Pakar Mengungkapkan 3 Tujuan dari Pabean Tiongkok yang Sengaja Memotong Paspor dan Green Card Warga

oleh Li Yun

Pemerintah Tiongkok semakin memperkuat langkah kontrol di bidang keimigrasian termasuk pembaruan paspor dengan alasan yang mengkambing-hitamkan epidemi. Pada saat yang sama, belakangan ini semakin sering terungkap adanya petugas bea cukai / pabean Tiongkok yang memotong paspor dan green card (kartu hijau) warga. Dalam hal ini, para ahli mengungkapkan bahwa langkah pemerintah Tiongkok ini memiliki 3 tujuan

Pada 12 Mei, Kantor Administrasi Imigrasi Tiongkok melalui akun WeChat-nya, menyebutkan bahwa hasil pertemuan yang dilakukan oleh komite partai dari Kantor Administrasi Imigrasi Tiongkok pada 10 Mei, memutuskan untuk menerapkan pencegahan dan pengendalian epidemi secara 3 T, yakni tegas, tepat dan teliti. 

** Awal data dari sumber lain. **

-- pv_equiv track=rewrite | github.com/eldstal/vibease | tools/vibease.py | ScrambleAndFragment
-- ===== SOURCE A (Python) =====
-- def Scramble(plaintext, key):
--   cryptext = [ b for b in plaintext.encode("ascii") ]
--
--   for i in range(len(cryptext)):
--     cryptext[i] = (cryptext[i] ^ key[i % len(key)]) + 1
--
--   return bytes(cryptext)
--
-- def ScrambleAndFragment(payload, key):
--   scrambled = Scramble(payload,key).decode("ascii").replace("\n", "")
--   n_blocks = int(len(scrambled) / 16)
--   if (len(scrambled) % 16 != 0):
--     n_blocks += 1
--
--   if (n_blocks == 1):
--     # Single packet
--     return [ "*" + scrambled + "!" ]
--
--   packets = [ ]
--   for b in range(n_blocks):
--     chunk = scrambled[b*16:(b+1)*16]
--     if (b == 0):
--       # First packet
--       packets += [ "*" + chunk + ">" ]
--     elif (b == n_blocks - 1):
--       # Last packet
--       packets += [ "<" + chunk + "!" ]
--     else:
--       # Middle packets
--       packets += [ "<" + chunk + ">" ]
--
--   return packets
-- ===== SOURCE B (Python) =====
-- def Scramble(plaintext, key):
--   cryptext = [ b for b in plaintext.encode("ascii") ]
--
--   for i in range(len(cryptext)):
--     cryptext[i] = (cryptext[i] ^ key[i % len(key)]) + 1
--
--   return bytes(cryptext)
--
-- def ScrambleAndFragment(payload, key):
--   s = Scramble(payload, key).decode("ascii").replace("\n", "")
--   if not s:
--     return []
--   def go(rest, opener):
--     # peel 16 chars off the front; the closer depends on whether anything remains
--     if len(rest) <= 16:
--       return [opener + rest + "!"]
--     return [opener + rest[:16] + ">"] + go(rest[16:], "<")
--   return go(s, "*")
-- ===== Notes on version B (the rewrite author's own statement) =====
-- stated objective: alternative
-- what changed: Replaces A's precomputed block count and index-arithmetic loop with a three-way position branch by a recursion that repeatedly peels 16 characters off the front of the remaining string, choosing the closing marker by whether anything remains and threading the opening marker as a parameter.
import Mathlib
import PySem

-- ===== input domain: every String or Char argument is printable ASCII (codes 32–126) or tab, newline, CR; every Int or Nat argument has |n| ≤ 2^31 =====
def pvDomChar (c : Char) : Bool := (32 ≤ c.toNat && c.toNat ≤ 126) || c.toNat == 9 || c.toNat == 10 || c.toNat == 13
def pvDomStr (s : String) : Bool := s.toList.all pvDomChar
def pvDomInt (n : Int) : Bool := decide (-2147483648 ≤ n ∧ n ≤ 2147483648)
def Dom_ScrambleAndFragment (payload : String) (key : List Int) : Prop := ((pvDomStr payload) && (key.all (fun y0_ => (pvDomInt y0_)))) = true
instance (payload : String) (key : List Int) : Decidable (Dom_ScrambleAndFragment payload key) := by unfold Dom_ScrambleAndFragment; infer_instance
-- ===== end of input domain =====

-- B replaces A's block-count arithmetic and three-way branch by a recursion peeling 16 chars
-- off the front of the remaining string (alternative decomposition, same cost).


-- ===== PORT A =====
-- shared module helper Scramble (called by both A and B): bytes are the Int byte values;
-- `cryptext[i] = (cryptext[i] ^ key[i % len(key)]) + 1` over `for i in range(len(cryptext))`
def pvScramble (plaintext : String) (key : List Int) : List Int :=
  let cryptext := plaintext.toList.map (fun c => (c.toNat : Int))
  (PySem.List.enumerate cryptext).map
    (fun p => PySem.Int.bxor p.2 (PySem.List.pyGetD key (PySem.Int.mod p.1 (PySem.List.len key)) 0) + 1)

-- `.decode("ascii").replace("\n", "")` : bytes → chars, dropping newlines (exact for bytes ≤ 127, see Pre_)
def pvDecoded (payload : String) (key : List Int) : List Char :=
  ((pvScramble payload key).map (fun v => Char.ofNat v.toNat)).filter (fun c => c ≠ '\n')

-- A's fragmentation: block count, then a loop with first/middle/last branches
def pvFragA (s : List Char) : List String :=
  let n := s.length
  let nblocks := n / 16 + (if n % 16 ≠ 0 then 1 else 0)
  if nblocks = 1 then [String.ofList ('*' :: s ++ ['!'])]
  else
    (List.range nblocks).map (fun b =>
      let chunk := (s.drop (b*16)).take 16     -- scrambled[b*16:(b+1)*16]
      if b = 0 then String.ofList ('*' :: chunk ++ ['>'])
      else if b = nblocks - 1 then String.ofList ('<' :: chunk ++ ['!'])
      else String.ofList ('<' :: chunk ++ ['>']))

def ScrambleAndFragment (payload : String) (key : List Int) : List String :=
  pvFragA (pvDecoded payload key)

-- ===== PORT B =====
-- B's fragmentation: recursion peeling 16 chars off the front, opener threaded as a parameter
def pvGo (rest : List Char) (opener : Char) : List String :=
  if rest.length ≤ 16 then [String.ofList (opener :: rest ++ ['!'])]
  else String.ofList (opener :: rest.take 16 ++ ['>']) :: pvGo (rest.drop 16) '<'
termination_by rest.length
decreasing_by simp; omega

def pvFragB (s : List Char) : List String :=
  if s = [] then [] else pvGo s '*'

def ScrambleAndFragment_alt (payload : String) (key : List Int) : List String :=
  pvFragB (pvDecoded payload key)

-- ===== PRECONDITION & SPEC =====
-- Pre_ excludes exactly the inputs where the Python A raises: an empty key with a non-empty
-- payload (ZeroDivisionError in `i % len(key)`), and any position whose scrambled byte
-- `(byte ^ key[i % len(key)]) + 1` falls outside 0..127 (ValueError in bytes() / UnicodeDecodeError).
def Pre_ScrambleAndFragment (payload : String) (key : List Int) : Prop :=
  payload = "" ∨ (key ≠ [] ∧ ∀ i, (h : i < payload.toList.length) →
    0 ≤ PySem.Int.bxor ((payload.toList[i]).toNat : Int) (key.getD (i % key.length) 0) + 1 ∧
    PySem.Int.bxor ((payload.toList[i]).toNat : Int) (key.getD (i % key.length) 0) + 1 ≤ 127)
instance (payload : String) (key : List Int) : Decidable (Pre_ScrambleAndFragment payload key) := by
  unfold Pre_ScrambleAndFragment; infer_instance

def pvWitness_ScrambleAndFragment : String × List Int := ("AB", [1, 2])

def Spec_ScrambleAndFragment (payload : String) (key : List Int) (out : List String) : Prop := out = ScrambleAndFragment_alt payload key
instance (payload : String) (key : List Int) (out : List String) : Decidable (Spec_ScrambleAndFragment payload key out) := by unfold Spec_ScrambleAndFragment; infer_instance

-- ===== CLAIM (what is proved, stated in full; the proofs are below) =====
def Claim_equal_ScrambleAndFragment : Prop := ∀ (payload : String) (key : List Int), Dom_ScrambleAndFragment payload key → Pre_ScrambleAndFragment payload key → Spec_ScrambleAndFragment payload key (ScrambleAndFragment payload key)

-- ===== LEMMAS AND PROOFS =====

-- the common "marker" form both fragmentations compute: block b of m, opener o on block 0
def pvMark (o : Char) (s : List Char) (m b : Nat) : String :=
  String.ofList ((if b = 0 then o else '<') :: (s.drop (b*16)).take 16 ++ [if b = m - 1 then '!' else '>'])

lemma pvGo_eq_map (n : Nat) : ∀ (s : List Char) (o : Char), s.length ≤ n → s ≠ [] →
    pvGo s o = (List.range ((s.length + 15) / 16)).map (pvMark o s ((s.length + 15) / 16)) := by
  induction n with
  | zero => intro s o h hne; cases s <;> simp_all
  | succ n ih =>
    intro s o h hne
    by_cases h16 : s.length ≤ 16
    · have hm : (s.length + 15) / 16 = 1 := by
        have : 0 < s.length := List.length_pos_iff.mpr hne
        omega
      rw [pvGo, if_pos h16, hm]
      simp [pvMark, List.take_of_length_le h16]
    · have hm2 : 2 ≤ (s.length + 15) / 16 := by omega
      set m := (s.length + 15) / 16 with hm
      rw [pvGo, if_neg h16]
      have hlen : (s.drop 16).length = s.length - 16 := by simp
      have hm' : ((s.drop 16).length + 15) / 16 = m - 1 := by rw [hlen]; omega
      rw [ih (s.drop 16) '<' (by omega) (by simp [List.drop_eq_nil_iff]; omega)]
      rw [hm']
      have hr : List.range m = 0 :: (List.range (m - 1)).map (· + 1) := by
        conv_lhs => rw [show m = (m - 1) + 1 from by omega]
        rw [List.range_succ_eq_map]
      rw [hr]
      simp only [List.map_cons, List.map_map]
      congr 1
      · simp [pvMark]
        rw [if_neg (by omega)]
      · apply List.map_congr_left
        intro b hb
        simp only [List.mem_range] at hb
        simp only [Function.comp_apply, pvMark, ite_self]
        rw [if_neg (Nat.succ_ne_zero b)]
        congr 2
        · rw [List.drop_drop, show 16 + b * 16 = (b + 1) * 16 from by omega]
        · have : b + 1 = m - 1 ↔ b = m - 1 - 1 := by omega
          simp [this]

lemma pvFragA_eq_map (s : List Char) (hne : s ≠ []) :
    pvFragA s = (List.range ((s.length + 15) / 16)).map (pvMark '*' s ((s.length + 15) / 16)) := by
  unfold pvFragA
  dsimp only
  have hpos : 0 < s.length := List.length_pos_iff.mpr hne
  have hnb : s.length / 16 + (if s.length % 16 ≠ 0 then 1 else 0) = (s.length + 15) / 16 := by
    split_ifs <;> omega
  rw [hnb]
  set m := (s.length + 15) / 16 with hm
  by_cases hm1 : m = 1
  · rw [if_pos hm1, hm1]
    have h16 : s.length ≤ 16 := by omega
    simp [pvMark, List.take_of_length_le h16]
  · rw [if_neg hm1]
    apply List.map_congr_left
    intro b hb
    simp only [List.mem_range] at hb
    have hm2 : 2 ≤ m := by omega
    simp only [pvMark]
    by_cases hb0 : b = 0
    · subst hb0
      rw [if_pos rfl, if_pos rfl, if_neg (by omega)]
    · rw [if_neg hb0, if_neg hb0]
      by_cases hbl : b = m - 1
      · simp [hbl]
      · simp [hbl]

lemma pv_frag_eq (s : List Char) : pvFragA s = pvFragB s := by
  unfold pvFragB
  by_cases hne : s = []
  · subst hne; simp [pvFragA]
  · rw [if_neg hne, pvFragA_eq_map s hne, pvGo_eq_map s.length s '*' le_rfl hne]

-- ===== VERDICT (by name: the statement is the Claim_ definition above) =====
theorem ScrambleAndFragment_spec : Claim_equal_ScrambleAndFragment := by
  intro payload key _ _
  unfold Spec_ScrambleAndFragment ScrambleAndFragment ScrambleAndFragment_alt
  exact pv_frag_eq _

Untuk itu, petugas pabean perlu menerapkan kontrol kebijakan masuk dan keluar pabean yang ketat, juga membatasi persetujuan dan penerbitan dokumen masuk dan keluar bagi warga negara Tiongkok.

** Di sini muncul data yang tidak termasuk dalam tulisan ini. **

-- pv_equiv track=rewrite | github.com/JFrunk/bridge-bidding-app | backend/engine/v2/features/enhanced_extractor.py | _get_my_bids
-- ===== SOURCE A (Python) =====
-- from typing import Dict, Any, Optional, List
--
-- def _get_my_bids(auction_history: List[str], my_position: str, dealer: str = 'North') -> List[str]:
--     """
--     Extract my bids from the auction history.
--
--     Args:
--         auction_history: List of bids in order
--         my_position: My position (North, East, South, West)
--         dealer: Dealer position (determines bid indexing)
--
--     Returns:
--         List of my bids in order
--     """
--     positions = ['North', 'East', 'South', 'West']
--     my_idx = positions.index(my_position) if my_position in positions else 0
--     dealer_idx = positions.index(dealer) if dealer in positions else 0
--
--     my_bids = []
--     for i, bid in enumerate(auction_history):
--         # Position of bid i = (dealer_idx + i) % 4
--         bid_position_idx = (dealer_idx + i) % 4
--         if bid_position_idx == my_idx:
--             my_bids.append(bid)
--
--     return my_bids
-- ===== SOURCE B (Python) =====
-- def _get_my_bids(auction_history, my_position, dealer='North'):
--     """Closed-form start offset, then walk indices offset, offset+4, ... directly."""
--     positions = ['North', 'East', 'South', 'West']
--     my_idx = positions.index(my_position) if my_position in positions else 0
--     dealer_idx = positions.index(dealer) if dealer in positions else 0
--     out = []
--     i = (my_idx - dealer_idx) % 4
--     while i < len(auction_history):
--         out.append(auction_history[i])
--         i += 4
--     return out
-- ===== Notes on version B (the rewrite author's own statement) =====
-- stated objective: simpler
-- what changed: A scans every element of the auction and tests a per-element modulo; B computes the single starting offset (my_idx - dealer_idx) % 4 in closed form and then walks only the indices offset, offset+4, ..., never testing positions.
import Mathlib
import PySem

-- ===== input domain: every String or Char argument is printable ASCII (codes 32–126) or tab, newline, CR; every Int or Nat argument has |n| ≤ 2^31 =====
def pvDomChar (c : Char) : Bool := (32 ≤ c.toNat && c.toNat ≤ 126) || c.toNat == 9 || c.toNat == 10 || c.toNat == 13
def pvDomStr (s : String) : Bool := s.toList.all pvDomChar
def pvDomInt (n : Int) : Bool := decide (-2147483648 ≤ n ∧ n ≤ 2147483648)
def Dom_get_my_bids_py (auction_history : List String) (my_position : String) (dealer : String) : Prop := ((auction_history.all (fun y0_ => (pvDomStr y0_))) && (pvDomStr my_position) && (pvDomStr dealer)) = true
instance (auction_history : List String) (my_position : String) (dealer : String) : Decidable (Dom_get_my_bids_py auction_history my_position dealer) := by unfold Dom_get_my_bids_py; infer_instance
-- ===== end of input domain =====

-- B replaces A's scan-with-per-element-modulo by a closed-form start offset plus a stride-4 walk (objective: simpler).

-- ===== PORT A =====
-- 'positions.index(s) if s in positions else 0' (index is guarded by membership, so getD is never the fallback)
def pvIdxOr0 (positions : List String) (s : String) : Int :=
  if s ∈ positions then ((PySem.List.index? positions s).getD 0 : Nat) else 0

def get_my_bids_py (auction_history : List String) (my_position : String) (dealer : String) : List String :=
  let positions : List String := ["North", "East", "South", "West"]
  let my_idx : Int := pvIdxOr0 positions my_position
  let dealer_idx : Int := pvIdxOr0 positions dealer
  (PySem.List.enumerate auction_history 0).foldl
    (fun my_bids p => if PySem.Int.mod (dealer_idx + p.1) 4 == my_idx then my_bids ++ [p.2] else my_bids) []

-- ===== PORT B =====
-- the 'while i < len: out.append(l[i]); i += 4' loop; i = (my_idx - dealer_idx) % 4 ≥ 0, so the
-- index is carried as a Nat (.toNat of the nonnegative Python int is exact) and l[i] is in range
def pvWalk4 (l : List String) (i : Nat) : List String :=
  if h : i < l.length then l[i] :: pvWalk4 l (i + 4) else []
termination_by l.length - i

def get_my_bids_py_alt (auction_history : List String) (my_position : String) (dealer : String) : List String :=
  let positions : List String := ["North", "East", "South", "West"]
  let my_idx : Int := pvIdxOr0 positions my_position
  let dealer_idx : Int := pvIdxOr0 positions dealer
  pvWalk4 auction_history (PySem.Int.mod (my_idx - dealer_idx) 4).toNat

-- ===== PRECONDITION & SPEC =====
def Spec_get_my_bids_py (auction_history : List String) (my_position : String) (dealer : String) (out : List String) : Prop := out = get_my_bids_py_alt auction_history my_position dealer
instance (auction_history : List String) (my_position : String) (dealer : String) (out : List String) : Decidable (Spec_get_my_bids_py auction_history my_position dealer out) := by unfold Spec_get_my_bids_py; infer_instance

-- ===== CLAIM (what is proved, stated in full; the proofs are below) =====
def Claim_equal_get_my_bids_py : Prop := ∀ (auction_history : List String) (my_position : String) (dealer : String), Dom_get_my_bids_py auction_history my_position dealer → Spec_get_my_bids_py auction_history my_position dealer (get_my_bids_py auction_history my_position dealer)

-- ===== LEMMAS AND PROOFS =====

-- proof-only view of B's walk: stride-4 over the dropped list
def pvStride4 : List String → List String
  | [] => []
  | x :: xs => x :: pvStride4 (xs.drop 3)
termination_by l => l.length
decreasing_by simp

theorem pvStride4_nil : pvStride4 [] = [] := by simp [pvStride4]

theorem pvStride4_cons (x : String) (xs : List String) :
    pvStride4 (x :: xs) = x :: pvStride4 (xs.drop 3) := by rw [pvStride4]

theorem pvWalk4_eq_stride (l : List String) : ∀ k : Nat, pvWalk4 l k = pvStride4 (l.drop k) := by
  intro k
  induction hn : l.length - k using Nat.strong_induction_on generalizing k with
  | _ n ih =>
      rw [pvWalk4]
      by_cases h : k < l.length
      · have hdrop : l.drop k = l[k] :: l.drop (k + 1) := List.drop_eq_getElem_cons h
        rw [dif_pos h, hdrop, pvStride4, List.drop_drop]
        rw [ih (l.length - (k + 4)) (by omega) (k + 4) rfl]
      · rw [dif_neg h, List.drop_of_length_le (by omega), pvStride4_nil]

-- the guarded index is one of 0,1,2,3
theorem pvIdxOr0_lt (positions : List String) (s : String) (h : positions.length ≤ 4) :
    ∃ k : Nat, k < 4 ∧ pvIdxOr0 positions s = (k : Int) := by
  unfold pvIdxOr0
  split
  · rename_i hm
    rcases hk : PySem.List.index? positions s with _ | k
    · simp at hk; exact absurd hm hk
    · obtain ⟨hlt, _, _⟩ := PySem.List.getElem_of_index?_eq_some hk
      exact ⟨k, by omega, by simp⟩
  · exact ⟨0, by omega, rfl⟩

theorem enumerate_shift {α : Type} (l : List α) (s : Int) :
    PySem.List.enumerate l (s + 1) = (PySem.List.enumerate l s).map (fun p => (p.1 + 1, p.2)) := by
  induction l generalizing s with
  | nil => simp [PySem.List.enumerate_nil]
  | cons x xs ih =>
      rw [PySem.List.enumerate_cons, PySem.List.enumerate_cons]
      simp [ih (s + 1)]

-- A's filtered scan, as a function of the phase d
def pvF (d m : Nat) (l : List String) : List String :=
  ((PySem.List.enumerate l 0).filter
    (fun p => PySem.Int.mod ((d : Int) + p.1) 4 == (m : Int))).map (·.2)

theorem pvF_cons (d m : Nat) (x : String) (xs : List String) :
    pvF d m (x :: xs) =
      (if d % 4 = m then [x] else []) ++ pvF (d + 1) m xs := by
  unfold pvF
  rw [PySem.List.enumerate_cons, show (0 : Int) + 1 = 0 + 1 from rfl, enumerate_shift]
  rw [List.filter_cons, List.filter_map]
  have harg : ∀ p : Int × String, (d : Int) + (p.1 + 1) = ((d + 1 : Nat) : Int) + p.1 := by
    intro p; push_cast; ring
  by_cases h : d % 4 = m
  · have hc : ((d : Int) % 4 = (m : Int)) := by omega
    simp [h, hc, harg, Function.comp_def]
  · have hc : ¬ ((d : Int) % 4 = (m : Int)) := by omega
    have hc2 : ¬ (((d % 4 : Nat) : Int) = (m : Int)) := by exact_mod_cast h
    simp [h, hc, harg, Function.comp_def]

-- core: the scan equals the stride-4 walk starting at the closed-form offset
theorem pvF_eq_stride (m : Nat) (hm : m < 4) (l : List String) :
    ∀ d : Nat, pvF d m l = pvStride4 (l.drop ((m + 4 - d % 4) % 4)) := by
  induction l with
  | nil => intro d; simp [pvF, PySem.List.enumerate_nil, pvStride4_nil]
  | cons x xs ih =>
      intro d
      rw [pvF_cons, ih (d + 1)]
      by_cases h : d % 4 = m
      · have h0 : (m + 4 - d % 4) % 4 = 0 := by omega
        have h1 : (m + 4 - (d + 1) % 4) % 4 = 3 := by omega
        simp [h, h1, pvStride4_cons]
      · have hoff : 1 ≤ (m + 4 - d % 4) % 4 := by omega
        have h1 : (m + 4 - (d + 1) % 4) % 4 = (m + 4 - d % 4) % 4 - 1 := by omega
        have hd : (x :: xs).drop ((m + 4 - d % 4) % 4) = xs.drop ((m + 4 - d % 4) % 4 - 1) := by
          rcases Nat.exists_eq_add_of_le hoff with ⟨k, hk⟩
          rw [hk]; simp [Nat.add_comm]
        simp [h, h1, hd]

theorem main_eq (l : List String) (d m : Nat) (hd : d < 4) (hm : m < 4) :
    (PySem.List.enumerate l 0).foldl
      (fun my_bids p => if PySem.Int.mod ((d : Int) + p.1) 4 == (m : Int) then my_bids ++ [p.2] else my_bids) [] =
    pvWalk4 l (PySem.Int.mod ((m : Int) - (d : Int)) 4).toNat := by
  have hfold := PySem.List.foldl_append_if
    (fun p : Int × String => PySem.Int.mod ((d : Int) + p.1) 4 == (m : Int)) (·.2)
    (PySem.List.enumerate l 0) []
  rw [hfold]
  have hmodv : PySem.Int.mod ((m : Int) - (d : Int)) 4 = (((m + 4 - d) % 4 : Nat) : Int) := by
    rw [PySem.Int.mod_eq_emod_of_pos (by norm_num)]; omega
  rw [hmodv, Int.toNat_natCast, pvWalk4_eq_stride]
  have := pvF_eq_stride m hm l d
  have hoff : (m + 4 - d % 4) % 4 = (m + 4 - d) % 4 := by omega
  rw [hoff] at this
  simpa [pvF] using this

-- ===== VERDICT (by name: the statement is the Claim_ definition above) =====
theorem get_my_bids_py_spec : Claim_equal_get_my_bids_py := by
  intro l mp dl _
  unfold Spec_get_my_bids_py get_my_bids_py get_my_bids_py_alt
  obtain ⟨m, hm, hme⟩ := pvIdxOr0_lt ["North", "East", "South", "West"] mp (by simp)
  obtain ⟨d, hd, hde⟩ := pvIdxOr0_lt ["North", "East", "South", "West"] dl (by simp)
  simp only [hme, hde]
  exact main_eq l d m hd hm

Lai Jianping, master hukum internasional dari China University of Political Science and Law kepada media ‘Epoch Times’ menjelaskan bahwa “Pemerintah Tiongkok yang melarang warganya pergi ke luar negeri itu sama sekali tidak memiliki dasar hukum. Jika itu dibutuhkan demi pengendalian epidemi, mereka boleh meminta warganya yang berada di luar negeri untuk sementara tidak kembali ke Tiongkok, atau menolak orang asing masuk daratan Tiongkok. Tetapi, yang diterapkan otoritas adalah warga negara Tiongkok yang dipersulit untuk dapat keluar negeri, apa hubungannya dengan pengendalian epidemi ?”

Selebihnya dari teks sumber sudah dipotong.